Keats had first-hand experience of serious illness and death. His father died after falling from a horse, and his mother and uncle died of what was called ‘an unspecified decline.’ Keat’s only brother Tom was to die of tuberculosis in December 1818. Keats nursed his brother through his final months catching the deadly virus in the process. Keats’ disease became apparent early in 1820. Known as consumption in those days the disease was common, distressing and lethal.
Keats Early Life
Aged just 14 years old Keats was apprenticed to the family’s doctor, Thomas Hammond. In the summer of 1810, Keats moved in above Hammond’s surgery in Edmonton, North London. While an apprentice, Keats would have performed such tasks as making up medicines, cleaning the surgery, preparing leeches (blood-sucking worms that were used to bleed patients), and bookkeeping. As he progressed he may have moved on to dressing wounds, drawing teeth and visiting the sick.

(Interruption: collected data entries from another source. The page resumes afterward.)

-- pv_equiv track=rewrite | github.com/FreddyPashley/Radar-Simulator | v1/main.py | plotCTA
-- ===== SOURCE A (Python) =====
-- SCALE_FACTOR = 12  # SFpx = 1nm (higher SF = more zoom)
--
-- def nm2px(nm):
--     """Converts nautical miles into pixels based on scale factor."""
--     return nm * SCALE_FACTOR
--
-- def plotCTA(x, y, points):
--     """Uses the coordinate points from the defined CTA (list[tuple]) to draw lines between for plotting later."""
--     points = points.copy()  # Otherwise, overwrites existing cta boundary
--     if points[-1] != points[0]:
--         points.append(points[0])
--     for i, point in enumerate(points):
--         p1, p2 = point
--         points[i] = (nm2px(p1), nm2px(p2))
--     lines = []
--     for p in range(len(points)):
--         try:
--             p1, p2 = points[p], points[p+1]
--             z = [*p1, *p2]
--             for zz in range(len(z)):  # Clunky variable names, yes, I know...
--                 if zz % 2 == 0:
--                     z[zz] = z[zz]+y
--                 else:
--                     z[zz] = z[zz]+x
--             lines.append(z)
--         except IndexError:
--             break
--         except Exception as err:
--             raise err
--     return lines
-- ===== SOURCE B (Python) =====
-- SCALE_FACTOR = 12  # SFpx = 1nm (higher SF = more zoom)
--
-- def nm2px(nm):
--     """Converts nautical miles into pixels based on scale factor."""
--     return nm * SCALE_FACTOR
--
-- def plotCTA(x, y, points):
--     """Uses the coordinate points from the defined CTA (list[tuple]) to draw lines between for plotting later."""
--     first = points[0]  # empty CTA raises IndexError, as with points[-1]
--
--     def seg(a, b):
--         return [nm2px(a[0]) + y, nm2px(a[1]) + x, nm2px(b[0]) + y, nm2px(b[1]) + x]
--
--     def go(prev, rest):
--         # recursion on the remaining points; closes the ring at the end if needed
--         if not rest:
--             return [seg(prev, first)] if prev != first else []
--         return [seg(prev, rest[0])] + go(rest[0], rest[1:])
--
--     return go(first, points[1:])
-- ===== Notes on version B (the rewrite author's own statement) =====
-- stated objective: simpler
-- what changed: Instead of A's copy-and-close-the-ring list, an in-place scaling pass, and a try/except-IndexError index loop, B is a single structural recursion over the original points carrying (prev, rest) that emits each segment directly and appends the closing segment conditionally at the end; no closed list is built and no list is mutated.
import Mathlib
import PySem

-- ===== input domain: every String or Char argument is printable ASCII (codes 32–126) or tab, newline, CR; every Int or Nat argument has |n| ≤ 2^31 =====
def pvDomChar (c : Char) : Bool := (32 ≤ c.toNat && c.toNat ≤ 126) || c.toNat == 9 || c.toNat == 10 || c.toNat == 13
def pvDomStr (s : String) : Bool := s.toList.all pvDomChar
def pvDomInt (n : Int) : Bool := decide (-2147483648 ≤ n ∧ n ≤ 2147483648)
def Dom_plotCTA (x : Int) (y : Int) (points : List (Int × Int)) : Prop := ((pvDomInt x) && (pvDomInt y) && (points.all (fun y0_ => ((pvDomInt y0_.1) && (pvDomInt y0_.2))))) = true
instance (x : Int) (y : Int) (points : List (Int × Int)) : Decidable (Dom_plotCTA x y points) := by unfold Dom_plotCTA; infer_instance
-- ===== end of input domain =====

-- B replaces A's build-closed-ring-list + pre-scaling pass + try/except index loop by a
-- structural recursion over the point list that emits each segment directly and closes
-- the ring conditionally at the end — simpler decomposition, same cost, no mutation.

-- ===== PORT A =====
def nm2px (nm : Int) : Int := nm * 12

-- 'for p in range(len(points)): try points[p], points[p+1] … except IndexError: break'
def plotCTA_loop (x : Int) (y : Int) (pts : List (Int × Int)) (p : Nat) (acc : List (List Int)) : List (List Int) :=
  if p < pts.length then
    match PySem.List.pyGet? pts (p : Int), PySem.List.pyGet? pts ((p : Int) + 1) with
    | some p1, some p2 =>
        -- z = [*p1, *p2]; even indices += y, odd indices += x
        plotCTA_loop x y pts (p + 1) (acc ++ [[p1.1 + y, p1.2 + x, p2.1 + y, p2.2 + x]])
    | _, _ => acc
  else acc
termination_by pts.length - p

def plotCTA (x : Int) (y : Int) (points : List (Int × Int)) : List (List Int) :=
  -- points[-1] / points[0] raise on []; Pre_ excludes that input
  match PySem.List.pyGet? points (-1), PySem.List.pyGet? points 0 with
  | some last, some first =>
      let pts := if last ≠ first then points ++ [first] else points
      let pts := pts.map (fun p => (nm2px p.1, nm2px p.2))
      plotCTA_loop x y pts 0 []
  | _, _ => []

-- ===== PORT B =====
def segB (x : Int) (y : Int) (a b : Int × Int) : List Int :=
  [nm2px a.1 + y, nm2px a.2 + x, nm2px b.1 + y, nm2px b.2 + x]

def plotCTA_go (x : Int) (y : Int) (first : Int × Int) (prev : Int × Int) : List (Int × Int) → List (List Int)
  | [] => if prev ≠ first then [segB x y prev first] else []
  | c :: rest => [segB x y prev c] ++ plotCTA_go x y first c rest

def plotCTA_alt (x : Int) (y : Int) (points : List (Int × Int)) : List (List Int) :=
  match points with
  | [] => []          -- B raises IndexError here (points[0]); outside Pre_
  | first :: rest => plotCTA_go x y first first rest

-- ===== PRECONDITION & SPEC =====
-- Both A (points[-1]) and B (points[0]) raise IndexError on the empty list.
def Pre_plotCTA (x : Int) (y : Int) (points : List (Int × Int)) : Prop := points ≠ []
instance (x : Int) (y : Int) (points : List (Int × Int)) : Decidable (Pre_plotCTA x y points) := by unfold Pre_plotCTA; infer_instance
def pvWitness_plotCTA : Int × Int × (List (Int × Int)) := (2, 3, [(1, 2), (3, 4)])

def Spec_plotCTA (x : Int) (y : Int) (points : List (Int × Int)) (out : List (List Int)) : Prop := out = plotCTA_alt x y points
instance (x : Int) (y : Int) (points : List (Int × Int)) (out : List (List Int)) : Decidable (Spec_plotCTA x y points out) := by unfold Spec_plotCTA; infer_instance

-- ===== CLAIM (what is proved, stated in full; the proofs are below) =====
def Claim_equal_plotCTA : Prop := ∀ (x : Int) (y : Int) (points : List (Int × Int)), Dom_plotCTA x y points → Pre_plotCTA x y points → Spec_plotCTA x y points (plotCTA x y points)

-- ===== LEMMAS AND PROOFS =====

-- A's index loop produces exactly the consecutive-pair map over the suffix from p
lemma plotCTA_loop_eq (x y : Int) (pts : List (Int × Int)) (p : Nat) (acc : List (List Int)) :
    plotCTA_loop x y pts p acc =
      acc ++ ((pts.drop p).zip (pts.drop p).tail).map (fun q =>
        [q.1.1 + y, q.1.2 + x, q.2.1 + y, q.2.2 + x]) := by
  by_cases h : p < pts.length
  · rw [plotCTA_loop]
    simp only [h, if_true]
    have hget : PySem.List.pyGet? pts (p : Int) = some pts[p] := by
      rw [PySem.List.pyGet?_natCast, List.getElem?_eq_getElem h]
    have hcast : ((p : Int) + 1) = ((p + 1 : Nat) : Int) := by push_cast; ring
    by_cases h2 : p + 1 < pts.length
    · have hget2 : PySem.List.pyGet? pts ((p : Int) + 1) = some pts[p+1] := by
        rw [hcast, PySem.List.pyGet?_natCast, List.getElem?_eq_getElem h2]
      rw [hget, hget2]
      dsimp only
      rw [plotCTA_loop_eq x y pts (p + 1)]
      have hd : pts.drop p = pts[p] :: pts.drop (p + 1) := List.drop_eq_getElem_cons h
      have hd2 : pts.drop (p + 1) = pts[p+1] :: pts.drop (p + 1 + 1) := List.drop_eq_getElem_cons h2
      rw [hd, hd2]
      simp only [List.tail_cons, List.zip_cons_cons, List.map_cons, List.append_assoc,
        List.cons_append, List.nil_append]
    · have hget2 : PySem.List.pyGet? pts ((p : Int) + 1) = none := by
        rw [hcast, PySem.List.pyGet?_natCast, List.getElem?_eq_none]
        omega
      rw [hget, hget2]
      dsimp only
      have hd : pts.drop p = pts[p] :: pts.drop (p + 1) := List.drop_eq_getElem_cons h
      have hd2 : pts.drop (p + 1) = [] := List.drop_eq_nil_of_le (by omega)
      rw [hd, hd2]
      simp [List.zip]
  · have hd : pts.drop p = [] := List.drop_eq_nil_of_le (by omega)
    rw [plotCTA_loop]
    simp [h, hd]
termination_by pts.length - p

-- zip of consecutive pairs commutes with mapping the scaling over the list
lemma zip_tail_map {α β : Type} (f : α → β) (l : List α) :
    ((l.map f).zip (l.map f).tail) = (l.zip l.tail).map (Prod.map f f) := by
  rw [← List.map_tail, List.zip_map]

-- B's recursion equals the consecutive-pair map over the conditionally closed ring
lemma plotCTA_go_eq (x y : Int) (first : Int × Int) :
    ∀ (rest : List (Int × Int)) (prev : Int × Int),
    plotCTA_go x y first prev rest =
      (((prev :: rest ++ (if rest.getLastD prev ≠ first then [first] else [])).zip
        (prev :: rest ++ (if rest.getLastD prev ≠ first then [first] else [])).tail).map
          (fun q => segB x y q.1 q.2)) := by
  intro rest
  induction rest with
  | nil =>
    intro prev
    by_cases h : prev ≠ first <;> simp [plotCTA_go, h]
  | cons c r ih =>
    intro prev
    simp only [plotCTA_go, List.getLastD_cons, ih c, List.cons_append, List.tail_cons,
      List.zip_cons_cons, List.map_cons, List.nil_append]

-- ===== VERDICT (by name: the statement is the Claim_ definition above) =====
theorem plotCTA_spec : Claim_equal_plotCTA := by
  intro x y points _ hpre
  unfold Spec_plotCTA plotCTA plotCTA_alt
  match points, hpre with
  | first :: rest, _ =>
    have hlast : PySem.List.pyGet? (first :: rest) (-1) = some (rest.getLastD first) := by
      simp [PySem.List.pyGet?_neg_one, List.getLast?_cons, List.getLastD_eq_getLast?]
    have hfirst : PySem.List.pyGet? (first :: rest) 0 = some first := by
      simp [PySem.List.pyGet?, PySem.List.pyIdx?]
    rw [hlast, hfirst]
    dsimp only
    rw [plotCTA_loop_eq, List.drop_zero, zip_tail_map, plotCTA_go_eq]
    by_cases h : rest.getLast?.getD first = first <;>
      simp [h, List.map_map, Function.comp_def, Prod.map, nm2px, segB]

Keats’s poetry received some harsh criticism form literary snobs because he was an apothecary. Having such a profession was seen by some to be beneath the dignity of a poet. The Tory critic John Gibson Lockhart, writing anonymously in Blackwood’s Edinburgh Magazine, Lockhart advised Keats that ‘It is a better and a wiser thing to be a starved apothecary than a starved poet.’
He seems to have left before his apprenticeship was completed, but he had done enough to satisfy the requirements of the 1815 Apothecaries Act, which came in while Keats was in the next stage of his training at Guy’s Hospital. Keats entered Guy’s Hospital as a student on 1 October 1815 and, with incredible speed, was promoted to the role of ‘dresser’ on 29 October 1815, less than a month after he had arrived at the hospital and just before he turned 20.

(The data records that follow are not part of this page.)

-- pv_equiv track=rewrite | github.com/X-Kusitms-1/ZIGHANG_ENTERPRISE_PROJECT_CRAWL | crawlers/nogshim-r.py | parse_pages_env
-- ===== SOURCE A (Python) =====
-- from typing import List, Optional, Dict
--
-- def parse_pages_env(p: Optional[str]) -> Optional[List[int]]:
--     if not p: return None
--     p = p.strip()
--     if not p: return None
--     nums = set()
--     for part in p.split(","):
--         part = part.strip()
--         if not part: continue
--         if "-" in part:
--             a, b = part.split("-", 1)
--             a, b = int(a), int(b)
--             if a > b: a, b = b, a
--             nums.update(range(a, b + 1))
--         else:
--             nums.add(int(part))
--     return sorted(nums) if nums else None
-- ===== SOURCE B (Python) =====
-- from typing import List, Optional
--
-- def parse_pages_env(p: Optional[str]) -> Optional[List[int]]:
--     if not p: return None
--     p = p.strip()
--     if not p: return None
--     # parse each comma token into an (lo, hi) interval
--     intervals = []
--     for part in p.split(","):
--         part = part.strip()
--         if not part: continue
--         if "-" in part:
--             a, b = part.split("-", 1)
--             a, b = int(a), int(b)
--             intervals.append((b, a) if a > b else (a, b))
--         else:
--             n = int(part)
--             intervals.append((n, n))
--     # sort by lower bound, sweep once merging overlapping/adjacent intervals,
--     # emitting each finished block — the output is sorted and duplicate-free.
--     intervals.sort(key=lambda iv: iv[0])
--     out = []
--     cur = None
--     for lo, hi in intervals:
--         if cur is None:
--             cur = (lo, hi)
--         elif lo <= cur[1] + 1:
--             if hi > cur[1]:
--                 cur = (cur[0], hi)
--         else:
--             out.extend(range(cur[0], cur[1] + 1))
--             cur = (lo, hi)
--     if cur is None:
--         return None
--     out.extend(range(cur[0], cur[1] + 1))
--     return out
-- ===== Notes on version B (the rewrite author's own statement) =====
-- stated objective: alternative
-- what changed: A dumps every covered integer of every token into a set and sorts it; B instead collects one (lo,hi) interval pair per token, sorts the pairs by lo, and emits the result in a single merge sweep that expands each maximal block, so no set and no final sort over the expanded numbers is needed.
import Mathlib
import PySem

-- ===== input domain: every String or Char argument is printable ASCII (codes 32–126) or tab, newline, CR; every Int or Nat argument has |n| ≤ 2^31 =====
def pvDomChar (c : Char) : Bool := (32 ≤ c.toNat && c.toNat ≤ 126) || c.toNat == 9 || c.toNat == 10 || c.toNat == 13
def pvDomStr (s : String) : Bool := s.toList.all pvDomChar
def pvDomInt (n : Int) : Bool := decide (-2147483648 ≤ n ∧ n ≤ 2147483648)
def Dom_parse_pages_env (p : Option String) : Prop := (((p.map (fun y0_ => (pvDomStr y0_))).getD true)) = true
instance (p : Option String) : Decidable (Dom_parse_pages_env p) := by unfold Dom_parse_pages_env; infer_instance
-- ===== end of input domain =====

-- B replaces A's "dump every covered integer into a set, then sort" by "collect (lo,hi)
-- interval pairs, sort them by lo, and merge-and-expand in one sweep" (objective: alternative).

-- ===== PORT A =====
-- loop body of A's 'for part in p.split(",")'; int()'s ValueError is excluded by
-- Pre_parse_pages_env, so the '.getD 0' defaults are never read on admitted inputs
def pvAStep (s : PySem.Set Int) (part0 : String) : PySem.Set Int :=
  let part := PySem.Str.strip part0
  if part = "" then s
  else if PySem.Str.isIn "-" part then
    let ab := (PySem.Str.splitMax? part "-" 1).getD []
    let a := (PySem.Int.ofStr? (ab[0]?.getD "")).getD 0
    let b := (PySem.Int.ofStr? (ab[1]?.getD "")).getD 0
    let p2 := if a > b then (b, a) else (a, b)
    PySem.Set.update s (PySem.List.pyRange p2.1 (p2.2 + 1))
  else PySem.Set.add s ((PySem.Int.ofStr? part).getD 0)

def parse_pages_env (p : Option String) : Option (List Int) :=
  match p with
  | none => none
  | some p0 =>
    if p0 = "" then none else
    let q := PySem.Str.strip p0
    if q = "" then none else
    let nums : PySem.Set Int := ((PySem.Str.split? q ",").getD []).foldl pvAStep []
    if nums = [] then none else some (PySem.List.sorted nums (fun x => x))

-- ===== PORT B =====
-- loop body of B's parse loop: append one (lo, hi) pair per non-empty token
def pvBParse (acc : List (Int × Int)) (part0 : String) : List (Int × Int) :=
  let part := PySem.Str.strip part0
  if part = "" then acc
  else if PySem.Str.isIn "-" part then
    let ab := (PySem.Str.splitMax? part "-" 1).getD []
    let a := (PySem.Int.ofStr? (ab[0]?.getD "")).getD 0
    let b := (PySem.Int.ofStr? (ab[1]?.getD "")).getD 0
    acc ++ [if a > b then (b, a) else (a, b)]
  else
    let n := (PySem.Int.ofStr? part).getD 0
    acc ++ [(n, n)]

-- loop body of B's merge sweep; state = (emitted output, current open block)
def pvBMerge (st : List Int × Option (Int × Int)) (iv : Int × Int) :
    List Int × Option (Int × Int) :=
  match st.2 with
  | none => (st.1, some iv)
  | some c =>
    if iv.1 ≤ c.2 + 1 then
      if iv.2 > c.2 then (st.1, some (c.1, iv.2)) else st
    else (st.1 ++ PySem.List.pyRange c.1 (c.2 + 1), some iv)

def parse_pages_env_alt (p : Option String) : Option (List Int) :=
  match p with
  | none => none
  | some p0 =>
    if p0 = "" then none else
    let q := PySem.Str.strip p0
    if q = "" then none else
    let intervals := ((PySem.Str.split? q ",").getD []).foldl pvBParse []
    let res := (PySem.List.sorted intervals (fun iv => iv.1)).foldl pvBMerge ([], none)
    match res.2 with
    | none => none
    | some c => some (res.1 ++ PySem.List.pyRange c.1 (c.2 + 1))

-- ===== PRECONDITION & SPEC =====
-- a non-empty stripped token must be int-parseable (both halves, for an 'a-b' token)
def pvTokOK (part0 : String) : Bool :=
  let part := PySem.Str.strip part0
  part == "" ||
  (if PySem.Str.isIn "-" part then
     (PySem.Int.ofStr? (((PySem.Str.splitMax? part "-" 1).getD [])[0]?.getD "")).isSome &&
     (PySem.Int.ofStr? (((PySem.Str.splitMax? part "-" 1).getD [])[1]?.getD "")).isSome
   else (PySem.Int.ofStr? part).isSome)

-- Pre_ excludes exactly the inputs on which Python's int() raises ValueError on some token
def Pre_parse_pages_env (p : Option String) : Prop :=
  match p with
  | none => True
  | some p0 =>
    p0 = "" ∨ PySem.Str.strip p0 = "" ∨
    ∀ part0 ∈ (PySem.Str.split? (PySem.Str.strip p0) ",").getD [], pvTokOK part0 = true

instance (p : Option String) : Decidable (Pre_parse_pages_env p) := by
  unfold Pre_parse_pages_env; cases p <;> infer_instance

def pvWitness_parse_pages_env : Option String := some " 1-3, 7 ,5-4 "

def Spec_parse_pages_env (p : Option String) (out : Option (List Int)) : Prop := out = parse_pages_env_alt p
instance (p : Option String) (out : Option (List Int)) : Decidable (Spec_parse_pages_env p out) := by unfold Spec_parse_pages_env; infer_instance

-- ===== CLAIM (what is proved, stated in full; the proofs are below) =====
def Claim_equal_parse_pages_env : Prop := ∀ (p : Option String), Dom_parse_pages_env p → Pre_parse_pages_env p → Spec_parse_pages_env p (parse_pages_env p)

-- ===== LEMMAS AND PROOFS =====

-- the (lo, hi) interval denoted by one comma token (none for a blank token)
def pvTok (part0 : String) : Option (Int × Int) :=
  let part := PySem.Str.strip part0
  if part = "" then none
  else if PySem.Str.isIn "-" part then
    let ab := (PySem.Str.splitMax? part "-" 1).getD []
    let a := (PySem.Int.ofStr? (ab[0]?.getD "")).getD 0
    let b := (PySem.Int.ofStr? (ab[1]?.getD "")).getD 0
    some (if a > b then (b, a) else (a, b))
  else
    let n := (PySem.Int.ofStr? part).getD 0
    some (n, n)

def pvIvs (parts : List String) : List (Int × Int) := parts.flatMap (fun t => (pvTok t).toList)

def pvCover (ivs : List (Int × Int)) (x : Int) : Prop := ∃ iv ∈ ivs, iv.1 ≤ x ∧ x ≤ iv.2

lemma pvCover_nil (x : Int) : pvCover [] x ↔ False := by simp [pvCover]

lemma pvCover_cons (iv : Int × Int) (l : List (Int × Int)) (x : Int) :
    pvCover (iv :: l) x ↔ (iv.1 ≤ x ∧ x ≤ iv.2) ∨ pvCover l x := by
  simp [pvCover]

lemma pvCover_congr {l₁ l₂ : List (Int × Int)} (hp : l₁.Perm l₂) (x : Int) :
    pvCover l₁ x ↔ pvCover l₂ x := by
  unfold pvCover
  constructor <;> rintro ⟨iv, hiv, h⟩
  · exact ⟨iv, hp.mem_iff.mp hiv, h⟩
  · exact ⟨iv, hp.mem_iff.mpr hiv, h⟩

lemma pvAStep_eq (s : PySem.Set Int) (part0 : String) :
    pvAStep s part0 =
      match pvTok part0 with
      | none => s
      | some iv => PySem.Set.update s (PySem.List.pyRange iv.1 (iv.2 + 1)) := by
  unfold pvAStep pvTok
  dsimp only
  split_ifs with h1 h2 h3
  · rfl
  · rfl
  · rfl
  · dsimp only
    rw [PySem.List.pyRange_one_singleton]
    rfl

lemma pvBParse_eq (acc : List (Int × Int)) (part0 : String) :
    pvBParse acc part0 = acc ++ (pvTok part0).toList := by
  unfold pvBParse pvTok
  dsimp only
  split_ifs <;> simp

lemma pvB_parse_fold (parts : List String) :
    parts.foldl pvBParse [] = pvIvs parts := by
  have h : parts.foldl pvBParse [] =
      parts.foldl (fun acc t => acc ++ (pvTok t).toList) [] :=
    PySem.List.foldl_congr_mem parts _ _ _ (fun acc t _ => pvBParse_eq acc t)
  rw [h, PySem.List.foldl_append_eq_flatMap]
  rfl

lemma pvA_mem (parts : List String) : ∀ (s : PySem.Set Int) (x : Int),
    x ∈ parts.foldl pvAStep s ↔ x ∈ s ∨ pvCover (pvIvs parts) x := by
  induction parts with
  | nil => intro s x; simp [pvIvs, pvCover]
  | cons t ts ih =>
    intro s x
    simp only [List.foldl_cons, pvAStep_eq]
    have hivs : pvIvs (t :: ts) = (pvTok t).toList ++ pvIvs ts := by simp [pvIvs]
    rw [hivs]
    cases htok : pvTok t with
    | none => rw [ih]; simp
    | some iv =>
      rw [ih, PySem.Set.mem_update]
      simp only [Option.toList_some, List.singleton_append, pvCover_cons,
        PySem.List.mem_pyRange_one]
      constructor
      · rintro ((hs | hr) | hc)
        · exact Or.inl hs
        · exact Or.inr (Or.inl ⟨hr.1, by omega⟩)
        · exact Or.inr (Or.inr hc)
      · rintro (hs | ⟨h1, h2⟩ | hc)
        · exact Or.inl (Or.inl hs)
        · exact Or.inl (Or.inr ⟨h1, by omega⟩)
        · exact Or.inr hc

lemma pvA_nodup (parts : List String) : ∀ s : PySem.Set Int,
    s.Nodup → (parts.foldl pvAStep s).Nodup := by
  induction parts with
  | nil => intro s hs; exact hs
  | cons t ts ih =>
    intro s hs
    simp only [List.foldl_cons, pvAStep_eq]
    cases pvTok t with
    | none => exact ih s hs
    | some iv => exact ih _ (PySem.Set.nodup_update s _ hs)

lemma pvTok_lohi (t : String) : ∀ iv, pvTok t = some iv → iv.1 ≤ iv.2 := by
  unfold pvTok
  dsimp only
  generalize (PySem.Int.ofStr? (((PySem.Str.splitMax? (PySem.Str.strip t) "-" 1).getD [])[0]?.getD "")).getD 0 = a
  generalize (PySem.Int.ofStr? (((PySem.Str.splitMax? (PySem.Str.strip t) "-" 1).getD [])[1]?.getD "")).getD 0 = b
  generalize (PySem.Int.ofStr? (PySem.Str.strip t)).getD 0 = n
  split_ifs with h1 h2 h3 <;> rintro iv htok
  all_goals try exact htok.elim
  all_goals injection htok with htok
  all_goals rw [← htok]
  all_goals dsimp only
  all_goals omega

The Apothecaries Act had come into force on 12 July 1815 and was an attempt to regulate and professionalize apothecaries. To be allowed to practice, there was now a required minimum degree of training and an exam. Keats had done enough of his apprenticeship, the requisite six months of hospital training, and then passed the difficult exam (which his two housemates failed). He qualified for his apothecary license on 25 July 1816.

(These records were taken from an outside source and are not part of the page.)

-- ===== PRECONDITION & SPEC =====
-- Pre_ excludes an empty keyword string: there A's find loop finds '' at position start and advances
-- start by 0, so the Python A never returns (infinite loop); B returns a match at every position.
def Pre_find_keyword_matches_py (content : String) (keywords : List String) : Prop :=
  "" ∉ keywords
instance (content : String) (keywords : List String) : Decidable (Pre_find_keyword_matches_py content keywords) := by unfold Pre_find_keyword_matches_py; infer_instance

def pvWitness_find_keyword_matches_py : String × List String :=
  ("Alpha beta, alpha!", ["alpha", "beta", "gamma"])

def Spec_find_keyword_matches_py (content : String) (keywords : List String) (out : List (String × List String)) : Prop := out = find_keyword_matches_py_alt content keywords
instance (content : String) (keywords : List String) (out : List (String × List String)) : Decidable (Spec_find_keyword_matches_py content keywords out) := by unfold Spec_find_keyword_matches_py; infer_instance

-- ===== CLAIM (what is proved, stated in full; the proofs are below) =====
def Claim_equal_find_keyword_matches_py : Prop := ∀ (content : String) (keywords : List String), Dom_find_keyword_matches_py content keywords → Pre_find_keyword_matches_py content keywords → Spec_find_keyword_matches_py content keywords (find_keyword_matches_py content keywords)

-- ===== LEMMAS AND PROOFS =====

-- the greedy non-overlap selector B's fold implements
def pvSel (m : Int) : List Int → Int → List Int
  | [], _ => []
  | h :: t, last => if last ≤ h then h :: pvSel m t (h + m) else pvSel m t last

theorem pvLower_length (s : List Char) : (PySem.Chars.lower s).length = s.length := by
  simp [PySem.Chars.lower]

-- B's fold = append of the selected positions' contexts
theorem pvFoldl_sel (f : Int → String) (m : Int) :
    ∀ (l : List Int) (acc : List String) (last : Int),
      (l.foldl (fun (st : List String × Int) i =>
        if st.2 ≤ i then (st.1 ++ [f i], i + m) else st) (acc, last)).1
      = acc ++ (pvSel m l last).map f := by
  intro l
  induction l with
  | nil => intro acc last; simp [pvSel]
  | cons h t ih =>
    intro acc last
    by_cases hle : last ≤ h
    · simp [pvSel, hle, List.foldl_cons, ih]
    · simp [pvSel, hle, List.foldl_cons, ih]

His knowledge of the human body and its suffering can be found in his narrative poem Lamia which was published in 1820. The poem was written in 1819, during the famously productive period that produced his 1819 odes. It was composed soon after his “La belle dame sans merci” and his odes on Melancholy, on Indolence, to a Grecian Urn, and to a Nightingale and just before “Ode to Autumn”. It tells how the god Hermes hears of a nymph who is more beautiful than all the rest and he goes searching for it but he finds Lamia, trapped in the form of a serpent. She reveals the previously invisible nymph to him and in return, he restores her human form. Her transformation into a woman contains all the pain and horror he had witnessed in his hospital work. It shows the knowledge of chemistry he gained at Guy’s Hospital. Lamia foamed at the mouth her eyes wild ‘Flash’d phosphor and sharp sparks’ (Part 1, ll. 148-52). The beautiful colours that had characterized her mythological, serpent body are replaced with the ‘pain and ugliness’ of human mortality and the change was horrible, physically painful ‘She writh’d about, convuls’d with scarlet pain’ (Part 1, l. 164; l. 154). Scarlet is, of course, the colour of blood and in his phrase ‘scarlet pain’, Keats describes the agony of Lamia’s transition into a fully mortal woman.
Keats Death
During 1820 Keats’ health declined. He suffered two lung haemorrhages in the first few days of February and lost a lot of blood. At the suggestion of his doctors, he agreed to move to Italy with his friend Joseph Severn. He took a house on the Spanish Steps in Rome, today the Keats–Shelley Memorial House museum. Despite the care of Severn and Dr. James Clark, his health rapidly deteriorated. Keats was placed on a starvation diet of one anchovy and a piece of bread a day intended to reduce the blood flow to his stomach. He was bled, a standard treatment of the day to reduce the agitation of his blood. Weak and knowing the fate he had in store Keats tried to poison himself with opium without success. His friends hoping to save him from himself took the opium away and Keats died in agony with nothing to ease the pain.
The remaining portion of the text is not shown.